▶ [Exercise]: Only the lines of the data below from the one with "(h0 : PySem.Raise.InRange" through the one with "rw [pr2 z hz0" are wanted. Repeat them exactly.
##### Information shown #####
set_option maxHeartbeats 1600000 in
lemma pvStep_sim (N : Nat) (root rank comp : List Int) (cnt : Int) (conn : List Int)
    (hsim : pvSim N root rank comp)
    (h0 : PySem.Raise.InRange N (conn.getD 0 0))
    (h1 : PySem.Raise.InRange N (conn.getD 1 0)) :
    pvSim N (pvStepA (root, rank, cnt) conn).1 (pvStepA (root, rank, cnt) conn).2.1
      (pvStepB (comp, cnt) conn).1 ∧
    (pvStepA (root, rank, cnt) conn).2.2 = (pvStepB (comp, cnt) conn).2 := by
  obtain ⟨hlr, hlk, hlc, hWF, hiff⟩ := hsim
  subst hlr
  have hu0 : PySem.List.pyGetD conn 0 0 = conn.getD 0 0 := PySem.List.pyGetD_ofNat' conn 0 0
  have hv0 : PySem.List.pyGetD conn 1 0 = conn.getD 1 0 := PySem.List.pyGetD_ofNat' conn 1 0
  have hnur := pvNrm_range root.length (conn.getD 0 0) h0
  have hnvr := pvNrm_range root.length (conn.getD 1 0) h1
  -- labels on B's side
  have hcu : PySem.List.pyGetD comp (conn.getD 0 0) 0
      = pvPf comp (pvNrm root.length (conn.getD 0 0)) := by
    have := pyGetD_nrm comp (conn.getD 0 0) 0 (by rw [hlc]; exact h0)
    rw [hlc] at this; exact this
  have hcv : PySem.List.pyGetD comp (conn.getD 1 0) 0
      = pvPf comp (pvNrm root.length (conn.getD 1 0)) := by
    have := pyGetD_nrm comp (conn.getD 1 0) 0 (by rw [hlc]; exact h1)
    rw [hlc] at this; exact this
  simp only [pvStepA, pvStepB, hu0, hv0, hcu, hcv]
  -- the four find calls of A
  obtain ⟨e1, l1, w1, pr1⟩ := pvFind_run root (conn.getD 0 0) hWF h0
  set p1 := pvFind root (conn.getD 0 0) root.length with hp1d
  obtain ⟨e2, l2, w2, pr2⟩ := pvFind_run p1.1 (conn.getD 1 0) w1 (by rw [l1]; exact h1)
  set p2 := pvFind p1.1 (conn.getD 1 0) p1.1.length with hp2d
  have prA : ∀ z : Int, 0 ≤ z → z < root.length → pvRootOf p2.1 z = pvRootOf root z := by
    intro z hz0 hz
    rw [pr2 z hz0 (by rw [l1]; exact hz), pr1 z hz0 hz]
  have e1' : p1.2 = pvRootOf root (pvNrm root.length (conn.getD 0 0)) := e1
  have e2' : p2.2 = pvRootOf root (pvNrm root.length (conn.getD 1 0)) := by
    rw [e2, l1]
    exact pr1 _ hnvr.1 hnvr.2
  have hcond : p1.2 = p2.2 ↔
      pvPf comp (pvNrm root.length (conn.getD 0 0))
        = pvPf comp (pvNrm root.length (conn.getD 1 0)) := by
    rw [e1', e2']
    exact hiff _ _ hnur.1 hnur.2 hnvr.1 hnvr.2
  by_cases hc : pvPf comp (pvNrm root.length (conn.getD 0 0))
      = pvPf comp (pvNrm root.length (conn.getD 1 0))
  · rw [if_pos (hcond.mpr hc), if_pos hc]
    refine ⟨⟨by rw [l2, l1], hlk, hlc, w2, ?_⟩, rfl⟩
    intro i j hi0 hi hj0 hj
    rw [prA i hi0 hi, prA j hj0 hj]
    exact hiff i j hi0 hi hj0 hj
  · rw [if_neg (fun h => hc (hcond.mp h)), if_neg hc]
    obtain ⟨e3, l3, w3, pr3⟩ := pvFind_run p2.1 (conn.getD 0 0) w2 (by rw [l2, l1]; exact h0)
    set p3 := pvFind p2.1 (conn.getD 0 0) p2.1.length with hp3d
    obtain ⟨e4, l4, w4, pr4⟩ := pvFind_run p3.1 (conn.getD 1 0) w3
      (by rw [l3, l2, l1]; exact h1)
    set p4 := pvFind p3.1 (conn.getD 1 0) p3.1.length with hp4d
    have prB : ∀ z : Int, 0 ≤ z → z < root.length → pvRootOf p3.1 z = pvRootOf root z := by
      intro z hz0 hz
      rw [pr3 z hz0 (by rw [l2, l1]; exact hz), prA z hz0 hz]
    have prC : ∀ z : Int, 0 ≤ z → z < root.length → pvRootOf p4.1 z = pvRootOf root z := by
      intro z hz0 hz
      rw [pr4 z hz0 (by rw [l3, l2, l1]; exact hz), prB z hz0 hz]
    have ex3 : p3.2 = pvRootOf root (pvNrm root.length (conn.getD 0 0)) := by
      rw [e3, l2, l1]
      exact prA _ hnur.1 hnur.2
    have ex4 : p4.2 = pvRootOf root (pvNrm root.length (conn.getD 1 0)) := by
      rw [e4, l3, l2, l1]
      exact prB _ hnvr.1 hnvr.2
    have hrur := pvRootOf_range root hWF _ hnur.1 hnur.2
    have hrvr := pvRootOf_range root hWF _ hnvr.1 hnvr.2
    have hne : pvRootOf root (pvNrm root.length (conn.getD 1 0))
        ≠ pvRootOf root (pvNrm root.length (conn.getD 0 0)) := by
      intro h
      exact hc (hcond.mp (by rw [e1', e2', h]))
    have hl4 : p4.1.length = root.length := by rw [l4, l3, l2, l1]
    have hiff4 : ∀ i j : Int, 0 ≤ i → i < root.length → 0 ≤ j → j < root.length →
        (pvRootOf p4.1 i = pvRootOf p4.1 j ↔ pvPf comp i = pvPf comp j) := by
      intro i j hi0 hi hj0 hj
      rw [prC i hi0 hi, prC j hj0 hj]
      exact hiff i j hi0 hi hj0 hj
    have hfixu : pvRootOf root (pvRootOf root (pvNrm root.length (conn.getD 0 0)))
        = pvRootOf root (pvNrm root.length (conn.getD 0 0)) :=
      pvRootOf_fix root _ (pvRootOf_isRoot root hWF _ hnur.1 hnur.2)
    have hfixv : pvRootOf root (pvRootOf root (pvNrm root.length (conn.getD 1 0)))
        = pvRootOf root (pvNrm root.length (conn.getD 1 0)) :=
      pvRootOf_fix root _ (pvRootOf_isRoot root hWF _ hnvr.1 hnvr.2)
    have hfix4u : pvRootOf p4.1 (pvRootOf root (pvNrm root.length (conn.getD 0 0)))
        = pvRootOf root (pvNrm root.length (conn.getD 0 0)) := by
      rw [prC _ hrur.1 hrur.2]; exact hfixu
    have hfix4v : pvRootOf p4.1 (pvRootOf root (pvNrm root.length (conn.getD 1 0)))
        = pvRootOf root (pvNrm root.length (conn.getD 1 0)) := by
      rw [prC _ hrvr.1 hrvr.2]; exact hfixv
    have hmmuv : ∀ i : Int, 0 ≤ i → i < root.length →
        ((pvRootOf p4.1 i = pvRootOf root (pvNrm root.length (conn.getD 0 0))
          ∨ pvRootOf p4.1 i = pvRootOf root (pvNrm root.length (conn.getD 1 0)))
        ↔ (pvPf comp i = pvPf comp (pvNrm root.length (conn.getD 0 0))
          ∨ pvPf comp i = pvPf comp (pvNrm root.length (conn.getD 1 0)))) := by
      intro i hi0 hi
      have hiu := hiff i _ hi0 hi hnur.1 hnur.2
      have hiv := hiff i _ hi0 hi hnvr.1 hnvr.2
      rw [prC i hi0 hi]
      constructor
      · rintro (h | h)
        · exact Or.inl (hiu.mp h)
        · exact Or.inr (hiv.mp h)
      · rintro (h | h)
        · exact Or.inl (hiu.mpr h)
        · exact Or.inr (hiv.mpr h)
    rw [if_pos (by rw [ex3, ex4]; exact hne)]
    split_ifs with hk1 hk2
    · refine ⟨?_, rfl⟩
      rw [ex3, ex4]
      exact pvMerge_sim root.length p4.1 rank comp _ _ _ _ hl4 hlk hlc w4 hiff4
        hrvr.1 hrvr.2 hrur.1 hrur.2 hfix4v hfix4u
        (fun i hi0 hi => hmmuv i hi0 hi)
    · refine ⟨?_, rfl⟩
      rw [ex3, ex4]
      refine pvMerge_sim root.length p4.1 rank comp _ _ _ _ hl4 hlk hlc w4 hiff4
        hrur.1 hrur.2 hrvr.1 hrvr.2 hfix4u hfix4v ?_
      intro i hi0 hi
      have h2 := hmmuv i hi0 hi
      constructor
      · rintro (h | h)
        · exact h2.mp (Or.inr h)
        · exact h2.mp (Or.inl h)
      · intro h
        rcases h2.mpr h with h3 | h3
        · exact Or.inr h3
        · exact Or.inl h3
    · refine ⟨?_, rfl⟩
      rw [ex3, ex4]
      exact pvMerge_sim root.length p4.1 (PySem.List.pySetD rank
          (pvRootOf root (pvNrm root.length (conn.getD 0 0)))
          (PySem.List.pyGetD rank (pvRootOf root (pvNrm root.length (conn.getD 0 0))) 0 + 1))
          comp _ _ _ _ hl4
        (by rw [PySem.List.length_pySetD]; exact hlk) hlc w4 hiff4
        hrvr.1 hrvr.2 hrur.1 hrur.2 hfix4v hfix4u
        (fun i hi0 hi => hmmuv i hi0 hi)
#####
▶ [Problem solution]:
    (h0 : PySem.Raise.InRange N (conn.getD 0 0))
    (h1 : PySem.Raise.InRange N (conn.getD 1 0)) :
    pvSim N (pvStepA (root, rank, cnt) conn).1 (pvStepA (root, rank, cnt) conn).2.1
      (pvStepB (comp, cnt) conn).1 ∧
    (pvStepA (root, rank, cnt) conn).2.2 = (pvStepB (comp, cnt) conn).2 := by
  obtain ⟨hlr, hlk, hlc, hWF, hiff⟩ := hsim
  subst hlr
  have hu0 : PySem.List.pyGetD conn 0 0 = conn.getD 0 0 := PySem.List.pyGetD_ofNat' conn 0 0
  have hv0 : PySem.List.pyGetD conn 1 0 = conn.getD 1 0 := PySem.List.pyGetD_ofNat' conn 1 0
  have hnur := pvNrm_range root.length (conn.getD 0 0) h0
  have hnvr := pvNrm_range root.length (conn.getD 1 0) h1
  -- labels on B's side
  have hcu : PySem.List.pyGetD comp (conn.getD 0 0) 0
      = pvPf comp (pvNrm root.length (conn.getD 0 0)) := by
    have := pyGetD_nrm comp (conn.getD 0 0) 0 (by rw [hlc]; exact h0)
    rw [hlc] at this; exact this
  have hcv : PySem.List.pyGetD comp (conn.getD 1 0) 0
      = pvPf comp (pvNrm root.length (conn.getD 1 0)) := by
    have := pyGetD_nrm comp (conn.getD 1 0) 0 (by rw [hlc]; exact h1)
    rw [hlc] at this; exact this
  simp only [pvStepA, pvStepB, hu0, hv0, hcu, hcv]
  -- the four find calls of A
  obtain ⟨e1, l1, w1, pr1⟩ := pvFind_run root (conn.getD 0 0) hWF h0
  set p1 := pvFind root (conn.getD 0 0) root.length with hp1d
  obtain ⟨e2, l2, w2, pr2⟩ := pvFind_run p1.1 (conn.getD 1 0) w1 (by rw [l1]; exact h1)
  set p2 := pvFind p1.1 (conn.getD 1 0) p1.1.length with hp2d
  have prA : ∀ z : Int, 0 ≤ z → z < root.length → pvRootOf p2.1 z = pvRootOf root z := by
    intro z hz0 hz
    rw [pr2 z hz0 (by rw [l1]; exact hz), pr1 z hz0 hz]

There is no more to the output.